The storage issue has been known for weeks, and discussed intensely. It had been priced in to a considerable degree: contango was already at a historically high level. What information about the availability of storage arrived between Friday and today? Unlikely to be anything that could cause such chaotic price movements.

The likely cause is the difficulty of liquidating about 100,000 open contracts (100 million barrels!) in such extreme technical conditions. It is plausible, and indeed likely, that strategic behavior–perhaps rising to the level of manipulation–is the major cause of how prices moved today against the background of conditions that were widely known on Friday.

 

Basically the opposite of a efficient market.

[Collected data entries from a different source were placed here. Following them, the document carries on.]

-- pv_equiv track=rewrite | github.com/sampathvad/Trove | gen_xcodeproj.py | collect_groups
-- ===== SOURCE A (Python) =====
-- def collect_groups(paths):
--     """Return {dir_path: [child_paths]} from file list."""
--     groups = {}
--     for p in paths:
--         parts = p.split("/")
--         for i in range(1, len(parts)):
--             parent = "/".join(parts[:i])
--             child  = "/".join(parts[:i+1])
--             groups.setdefault(parent, set()).add(child)
--         groups.setdefault(p, set())  # leaf
--     return groups
-- ===== SOURCE B (Python) =====
-- def collect_groups(paths):
--     """Return {dir_path: [child_paths]} from file list."""
--     # Phase 1: index every tree node once, remembering its parent (None for roots).
--     parents = {}
--     for p in paths:
--         parts = p.split("/")
--         node = parts[0]
--         parents.setdefault(node, None)
--         for part in parts[1:]:
--             child = node + "/" + part
--             parents.setdefault(child, node)
--             node = child
--     # Phase 2: derive the groups dict from the node index.
--     groups = {s: set() for s in parents}
--     for s, par in parents.items():
--         if par is not None:
--             groups[par].add(s)
--     return groups
-- ===== Notes on version B (the rewrite author's own statement) =====
-- stated objective: alternative
-- what changed: B is two-phase: a first pass builds a node-to-parent index of every tree node (running-prefix, no slice/join recomputation), and the groups dict of child sets is then derived from that index in a separate linking pass, instead of A's single interleaved pass that recomputes each parent and child by slicing and '/'-joining while mutating the groups dict.
import Mathlib
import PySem

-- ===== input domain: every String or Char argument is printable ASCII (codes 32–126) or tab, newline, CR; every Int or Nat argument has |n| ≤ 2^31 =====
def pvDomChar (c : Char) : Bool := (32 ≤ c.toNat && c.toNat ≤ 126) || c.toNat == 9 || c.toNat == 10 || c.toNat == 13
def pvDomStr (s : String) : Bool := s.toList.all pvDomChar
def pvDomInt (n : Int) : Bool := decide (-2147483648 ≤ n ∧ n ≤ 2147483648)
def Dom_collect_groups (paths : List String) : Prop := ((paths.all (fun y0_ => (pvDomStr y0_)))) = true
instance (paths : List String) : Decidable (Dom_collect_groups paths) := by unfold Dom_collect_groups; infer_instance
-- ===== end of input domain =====

-- B replaces A's single interleaved pass by a two-phase construction: a node->parent index is
-- built first and the groups dict is then derived from it; the return value is proved identical.

-- ===== PORT A =====
-- A builds the groups dict in one interleaved pass, recomputing parent/child by slicing+joining.
-- one step of A's inner loop: groups.setdefault(parent, set()).add(child) with parent/child joined slices
def pvStepA (parts : List String) (g : PySem.Dict String (PySem.Set String)) (i : Int) :
    PySem.Dict String (PySem.Set String) :=
  let parent := PySem.Str.join "/" (PySem.List.slice parts none (some i))
  let child  := PySem.Str.join "/" (PySem.List.slice parts none (some (i + 1)))
  g.modify parent PySem.Set.empty (fun s => PySem.Set.add s child)

-- body of A's outer loop over paths
def pvPathA (g : PySem.Dict String (PySem.Set String)) (p : String) :
    PySem.Dict String (PySem.Set String) :=
  let parts := (PySem.Str.split? p "/").getD []   -- p.split("/"); sep "/" is nonempty so split? is `some`
  let g := (PySem.List.pyRange 1 (parts.length : Int)).foldl (pvStepA parts) g
  g.setdefault p PySem.Set.empty                  -- leaf

def collect_groups (paths : List String) : List (String × List String) :=
  (paths.foldl pvPathA PySem.Dict.empty).items

-- ===== PORT B =====
-- B is two-phase: phase 1 indexes every node with its parent; phase 2 derives the groups dict.
-- phase 1, inner step: extend the running prefix, record child -> parent
def pvIdxStep (st : String × PySem.Dict String (Option String)) (part : String) :
    String × PySem.Dict String (Option String) :=
  let child := st.1 ++ "/" ++ part
  (child, st.2.setdefault child (some st.1))

-- phase 1, body of the outer loop over paths
def pvIndexPath (d : PySem.Dict String (Option String)) (p : String) :
    PySem.Dict String (Option String) :=
  let parts := (PySem.Str.split? p "/").getD []   -- p.split("/")
  let node := PySem.List.pyGetD parts 0 ""        -- parts[0]; split never returns an empty list
  ((PySem.List.slice parts (some 1) none).foldl pvIdxStep (node, d.setdefault node none)).2

-- phase 2, linking step: groups[par].add(s) (par, when present, is always a key of groups)
def pvLinkStep (g : PySem.Dict String (PySem.Set String)) (e : String × Option String) :
    PySem.Dict String (PySem.Set String) :=
  match e.2 with
  | none => g
  | some a => g.modify a PySem.Set.empty (fun s => PySem.Set.add s e.1)

-- phase 2: groups = {s: set() for s in parents}, then the linking loop over parents.items()
def pvGroupsOf (parents : PySem.Dict String (Option String)) :
    PySem.Dict String (PySem.Set String) :=
  parents.items.foldl pvLinkStep
    (parents.keys.foldl (fun g s => g.insert s PySem.Set.empty) (PySem.Dict.empty : PySem.Dict String (PySem.Set String)))

def collect_groups_alt (paths : List String) : List (String × List String) :=
  (pvGroupsOf (paths.foldl pvIndexPath PySem.Dict.empty)).items

-- ===== PRECONDITION & SPEC =====
def Spec_collect_groups (paths : List String) (out : List (String × List String)) : Prop := out = collect_groups_alt paths
instance (paths : List String) (out : List (String × List String)) : Decidable (Spec_collect_groups paths out) := by unfold Spec_collect_groups; infer_instance

-- ===== CLAIM (what is proved, stated in full; the proofs are below) =====
def Claim_equal_collect_groups : Prop := ∀ (paths : List String), Dom_collect_groups paths → Spec_collect_groups paths (collect_groups paths)

-- ===== LEMMAS AND PROOFS =====

-- ---- proof-side bridge: A's per-path interleaved pass, rewritten with a running prefix ----
def pvStepI (st : String × PySem.Dict String (PySem.Set String)) (part : String) :
    String × PySem.Dict String (PySem.Set String) :=
  let child := st.1 ++ "/" ++ part
  (child, st.2.modify st.1 PySem.Set.empty (fun s => PySem.Set.add s child))

def pvPathI (g : PySem.Dict String (PySem.Set String)) (p : String) :
    PySem.Dict String (PySem.Set String) :=
  let parts := (PySem.Str.split? p "/").getD []
  let node := PySem.List.pyGetD parts 0 ""
  let st := (PySem.List.slice parts (some 1) none).foldl pvStepI (node, g)
  st.2.setdefault p PySem.Set.empty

He had an interesting theory, that someone in the market could have taken a purposefully long losing position out to profit from a much bigger short position in the futures elsewhere.
 

Quote

 

In these conditions, a trader, or a group of traders with modest-sized short positions can exercise market power by delivering even a small amount of oil over and above the quantity that should flow to Cushing. This drives down the price and allows the trader or traders to cover his (their) position(s) at artificially low prices.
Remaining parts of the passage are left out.